Город в основном состоит из камня и железа, куда ни кинь взгляд — всюду камень и железо, даже берега реки Невы и многочисленных речек одеты в камень. Дороги и улицы гладкие, как доска. По ним день и ночь, гудя и свистя, снуют машины и трамваи. Без лошадей большие железные санки бегут по улицам, возя людей и всякие грузы. Трамвай, тот еще больше, еще сильнее, потому что сколько людей не влезет в него (некоторые даже висят с боков и сзади), все равно везет.
И дома здесь тоже каменные, громадные, как скалы. Окошко на окошке сидит, как большие каменные норы. Комнаты в них есть такие огромные, как наша поляна в стойбище. Все эвенки вместе с оленями, собаками могут войти, да еще место останется. Они такие высокие, что загораживают все: и деревья и солнце. Скучно глазам. В первое время мы все скучали, очень хотелось домой… Ходить по улицам мы боялись. Думали, вдруг зазеваешься, выскочит машина из-за угла и задавит. Гул, лязг, скрежет железа, гудки и свистки машин, казалось нам, с ума сойти можно. Мы плохо спали по ночам, постоянно вздрагивали и вскакивали…
Выдали нам тут русскую обувь — сапоги, теперь-то привык я к ним — хожу, город разглядываю, а поначалу тяжело было, будто в оленьих башмаках[34]. Но без сапог еще хуже — в первые дни я все ноги об камни отбил…

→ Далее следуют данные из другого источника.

-- pv_equiv track=rewrite | github.com/UADE-Progra-I/repooficial-AlvesMeloMatheus | Practicando_para_parcial.py | sumando_valor_porFila
-- ===== SOURCE A (Python) =====
-- def sumando_valor_porFila (matriz):
--     nuevaMatriz = []
--     suma = 0
--     for fila in matriz:
--         for elemento in fila:
--             suma = suma + elemento
--         nuevaMatriz.append(suma)  # sumo por fila pues el appende va dentro del bulce de filas
--     return nuevaMatriz
-- ===== SOURCE B (Python) =====
-- def sumando_valor_porFila(matriz):
--     # two passes: per-row sums, then prefix-scan
--     sumas = [sum(fila) for fila in matriz]
--     resultado = []
--     total = 0
--     for s in sumas:
--         total += s
--         resultado.append(total)
--     return resultado
-- ===== Notes on version B (the rewrite author's own statement) =====
-- stated objective: idiomatic
-- what changed: Replaced the single element-level accumulator nested loop by two shaped passes: map sum over rows, then a prefix-sum scan over the row sums.
import Mathlib
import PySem

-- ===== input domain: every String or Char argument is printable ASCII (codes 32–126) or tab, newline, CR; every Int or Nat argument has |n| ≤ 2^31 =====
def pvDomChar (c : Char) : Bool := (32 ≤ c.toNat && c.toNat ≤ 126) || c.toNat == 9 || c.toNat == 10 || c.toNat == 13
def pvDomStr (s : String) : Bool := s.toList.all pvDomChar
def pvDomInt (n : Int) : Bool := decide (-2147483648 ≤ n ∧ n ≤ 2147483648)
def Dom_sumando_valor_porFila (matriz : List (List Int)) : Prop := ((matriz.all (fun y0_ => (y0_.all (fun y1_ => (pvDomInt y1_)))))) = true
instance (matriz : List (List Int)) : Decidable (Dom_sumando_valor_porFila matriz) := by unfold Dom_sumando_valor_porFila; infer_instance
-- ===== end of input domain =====

-- B replaces A's element-level running accumulator with two passes: per-row sums, then a prefix-sum scan (idiomatic decomposition, same cost).

-- ===== PORT A =====
-- inner loop: suma = suma + elemento over fila
def pvA_inner (suma : Int) (fila : List Int) : Int :=
  fila.foldl (fun s e => s + e) suma

-- outer loop state: (nuevaMatriz, suma)
def sumando_valor_porFila (matriz : List (List Int)) : List Int :=
  (matriz.foldl (fun (st : List Int × Int) fila =>
      let suma := pvA_inner st.2 fila
      (st.1 ++ [suma], suma)) ([], 0)).1

-- ===== PORT B =====
def pvB_scan (total : Int) (sumas : List Int) : List Int :=
  match sumas with
  | [] => []
  | s :: rest => (total + s) :: pvB_scan (total + s) rest

def sumando_valor_porFila_alt (matriz : List (List Int)) : List Int :=
  pvB_scan 0 (matriz.map (fun fila => fila.foldl (· + ·) 0))

-- ===== PRECONDITION & SPEC =====
def Spec_sumando_valor_porFila (matriz : List (List Int)) (out : List Int) : Prop := out = sumando_valor_porFila_alt matriz
instance (matriz : List (List Int)) (out : List Int) : Decidable (Spec_sumando_valor_porFila matriz out) := by unfold Spec_sumando_valor_porFila; infer_instance

-- ===== CLAIM (what is proved, stated in full; the proofs are below) =====
def Claim_equal_sumando_valor_porFila : Prop := ∀ (matriz : List (List Int)), Dom_sumando_valor_porFila matriz → Spec_sumando_valor_porFila matriz (sumando_valor_porFila matriz)

-- ===== LEMMAS AND PROOFS =====
lemma pvA_inner_eq (suma : Int) (fila : List Int) :
    pvA_inner suma fila = suma + fila.foldl (· + ·) 0 := by
  induction fila generalizing suma with
  | nil => simp [pvA_inner]
  | cons x xs ih =>
    simp only [pvA_inner, List.foldl_cons] at *
    rw [ih (suma + x), ih (0 + x)]
    ring_nf

lemma pvA_loop_eq (matriz : List (List Int)) (acc : List Int) (suma : Int) :
    (matriz.foldl (fun (st : List Int × Int) fila =>
      let s := pvA_inner st.2 fila
      (st.1 ++ [s], s)) (acc, suma)).1
    = acc ++ pvB_scan suma (matriz.map (fun fila => fila.foldl (· + ·) 0)) := by
  induction matriz generalizing acc suma with
  | nil => simp [pvB_scan]
  | cons f rest ih =>
    simp only [List.foldl_cons, List.map_cons, pvB_scan]
    rw [pvA_inner_eq, ih]
    simp

-- ===== VERDICT (by name: the statement is the Claim_ definition above) =====
theorem sumando_valor_porFila_spec : Claim_equal_sumando_valor_porFila := by
  intro m _
  unfold Spec_sumando_valor_porFila sumando_valor_porFila sumando_valor_porFila_alt
  simpa using pvA_loop_eq m [] 0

Привыкаю я помаленьку, и город начинает мне все больше и больше нравиться. Может, это еще из-за того, что у людей тут сердца не каменные, а добрые и отзывчивые. К нам все здесь хорошо относятся. Каждый день вижу Глафиру Макаровну, которая учит нас, эвенков, и сама учится эвенкийскому языку…»
…И вот Кинкэ летом вернется домой. Будет толмачом на суглане. Как же не порадоваться такой вести?! Всю ночь пылал костер, слышался нескончаемый разговор. По этому случаю и у Колокана язык развязался — вспоминал, он родовые сугланы, покруты в русских деревнях.

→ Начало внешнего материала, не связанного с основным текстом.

-- pv_equiv track=rewrite | github.com/DragunWF/Competitive-Programming | CodeWars/python/6_kyu/vowel_shifting.py | vowel_shift
-- ===== SOURCE A (Python) =====
-- def vowel_shift(text: str, n: int) -> str:
--     if not text or n == 0:
--         return text
--
--     VOWELS = "aeiouAEIOU"
--     vowel_indicies = []
--     vowel_characters = []
--     for i, char in enumerate(text):
--         if char in VOWELS:
--             vowel_indicies.append(i)
--             vowel_characters.append(char)
--
--     output = [*text]
--     shifted_vowel_characters = shift_list(vowel_characters, n)
--     for i in range(len(shifted_vowel_characters)):
--         output[vowel_indicies[i]] = shifted_vowel_characters[i]
--     return "".join(output)
--
-- def shift_list(vowel_list: list[str], n: int) -> list[str]:
--     LIST_LENGTH = len(vowel_list)
--     output = ["" for i in range(LIST_LENGTH)]
--     for i in range(LIST_LENGTH):
--         output[(i + n) % LIST_LENGTH] = vowel_list[i]
--     return output
-- ===== SOURCE B (Python) =====
-- VOWELS = "aeiouAEIOU"
--
-- def _reverse_vowels(chars, i, j):
--     # classic two-pointer in-place reversal of the vowels lying in chars[i..j]
--     while i < j:
--         if chars[i] not in VOWELS:
--             i += 1
--         elif chars[j] not in VOWELS:
--             j -= 1
--         else:
--             chars[i], chars[j] = chars[j], chars[i]
--             i += 1
--             j -= 1
--
-- def vowel_shift(text: str, n: int) -> str:
--     if not text or n == 0:
--         return text
--     total = 0
--     for c in text:
--         if c in VOWELS:
--             total += 1
--     if total == 0:
--         return text
--     k = n % total
--     if k == 0:
--         return text
--     chars = list(text)
--     # rotate the vowel subsequence right by k with three in-place reversals
--     _reverse_vowels(chars, 0, len(chars) - 1)
--     seen = 0
--     m = 0
--     while seen < k:          # m ends just past the k-th vowel
--         if chars[m] in VOWELS:
--             seen += 1
--         m += 1
--     _reverse_vowels(chars, 0, m - 1)
--     _reverse_vowels(chars, m, len(chars) - 1)
--     return "".join(chars)
-- ===== Notes on version B (the rewrite author's own statement) =====
-- stated objective: alternative
-- what changed: B rotates the vowel subsequence in place with the classic three-reversal rotation (two-pointer vowel-skipping swap passes over the char array, plus a vowel-counting scan to locate the split point), instead of A's collect-indices-and-vowels / build-a-shifted-copy / write-back-by-index passes; no auxiliary vowel or index list is built.
import Mathlib
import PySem

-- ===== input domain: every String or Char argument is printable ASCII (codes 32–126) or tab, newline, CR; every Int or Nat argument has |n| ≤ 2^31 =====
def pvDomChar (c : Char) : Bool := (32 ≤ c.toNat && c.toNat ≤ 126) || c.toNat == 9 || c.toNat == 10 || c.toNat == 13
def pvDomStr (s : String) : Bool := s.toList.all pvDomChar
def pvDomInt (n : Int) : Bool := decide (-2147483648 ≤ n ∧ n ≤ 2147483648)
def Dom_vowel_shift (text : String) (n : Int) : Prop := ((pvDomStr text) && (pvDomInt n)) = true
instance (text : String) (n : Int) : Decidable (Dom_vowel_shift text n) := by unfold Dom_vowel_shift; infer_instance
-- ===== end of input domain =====

-- B rotates the vowels in place with the classic three-reversal rotation (two-pointer
-- vowel reversals over the char array, plus a counting scan), instead of A's
-- extract-the-vowels / build-a-shifted-copy / write-back passes; objective: alternative.

-- ===== PORT A =====
-- 'char in "aeiouAEIOU"' (membership of a single char in the vowel string)
def pvIsVowel (c : Char) : Bool := "aeiouAEIOU".toList.contains c

-- port of shift_list; Python initialises output with "" placeholders, ported as the
-- placeholder char ' ' (when the list is nonempty every slot is overwritten exactly once,
-- and for the empty list the loop body never runs), and output[(i+n) % L] = v[i] uses
-- Python's % (PySem.Int.mod), whose result lies in [0, L) here, hence the .toNat is exact.
def shift_list (vowel_list : List Char) (n : Int) : List Char :=
  let LIST_LENGTH := vowel_list.length
  let output := List.replicate LIST_LENGTH ' '
  (List.range LIST_LENGTH).foldl
    (fun out (i : Nat) =>
      out.set ((PySem.Int.mod ((i : Int) + n) (LIST_LENGTH : Int)).toNat)
        (vowel_list.getD i ' '))
    output
-- pv_equiv track=rewrite | github.com/MrBrantCode/unitest_baseline | mut_generate/mist_train_cf/cf_70551/solution.py | string_manipulation
-- ===== SOURCE A (Python) =====
-- def string_manipulation(s):
--     dic = {'4': '61', 'b': '62', 'c': '63', 'd': '64', '3': '65', 'f': '6b',
--            'A': 'A1', '13': '42', 'C': '43', '0': '44', 'E': '45', 'T': '46', ' ': '%20'}
--
--     if not s:
--         return ""
--
--     start = 0
--     end = len(s) - 1
--
--     while s[start] == ' ':
--         start += 1
--     while s[end] == ' ':
--         end -= 1
--     s = s[start:end+1]
--
--     res = []
--     i = 0
--
--     while i < len(s):
--         if s[i] in dic:
--             while i + 1 < len(s) and s[i+1] == s[i]:
--                 i += 1
--             res.append(dic[s[i]])
--         else:
--             res.append(s[i])
--         i += 1
--
--     return ''.join(res)
-- ===== SOURCE B (Python) =====
-- def string_manipulation(s):
--     dic = {'4': '61', 'b': '62', 'c': '63', 'd': '64', '3': '65', 'f': '6b',
--            'A': 'A1', '13': '42', 'C': '43', '0': '44', 'E': '45', 'T': '46', ' ': '%20'}
--
--     if not s:
--         return ""
--
--     t = s.strip(' ')
--
--     # one pass: run-length decomposition of t into maximal (char, count) blocks
--     runs = []
--     for ch in t:
--         if runs and runs[-1][0] == ch:
--             runs[-1][1] += 1
--         else:
--             runs.append([ch, 1])
--
--     return ''.join(dic[ch] if ch in dic else ch * k for ch, k in runs)
-- ===== Notes on version B (the rewrite author's own statement) =====
-- stated objective: idiomatic
-- what changed: B replaces A's manual index-walking trim loops and nested char-by-char dedup-walk by s.strip(' ') plus a single pass that builds a run-length (char, count) list which is then mapped through the dict and joined.
-- outside the precondition, e.g. on string_manipulation(' '): A raises IndexError, B returns ''
import Mathlib
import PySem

С тех пор семья Хэйкогиров, и особенно сердце Эки жили ожиданием лета. Мать начала считать дни, но это оказалось таким мучительным занятием, что она вскоре оставила его. Потом она поняла — надо постоянно давать своим рукам и голове работу, так незаметнее летит время. С раннего утра, хотя и раньше она не сидела без дела Эки начинала возиться с котлами, посудой, едой для собак, аргишила на новые стоянки, день и ночь не давала себе роздыху. Муж с сыновьями шутили:
— Видать, у тебя еще одни руки выросли, мать?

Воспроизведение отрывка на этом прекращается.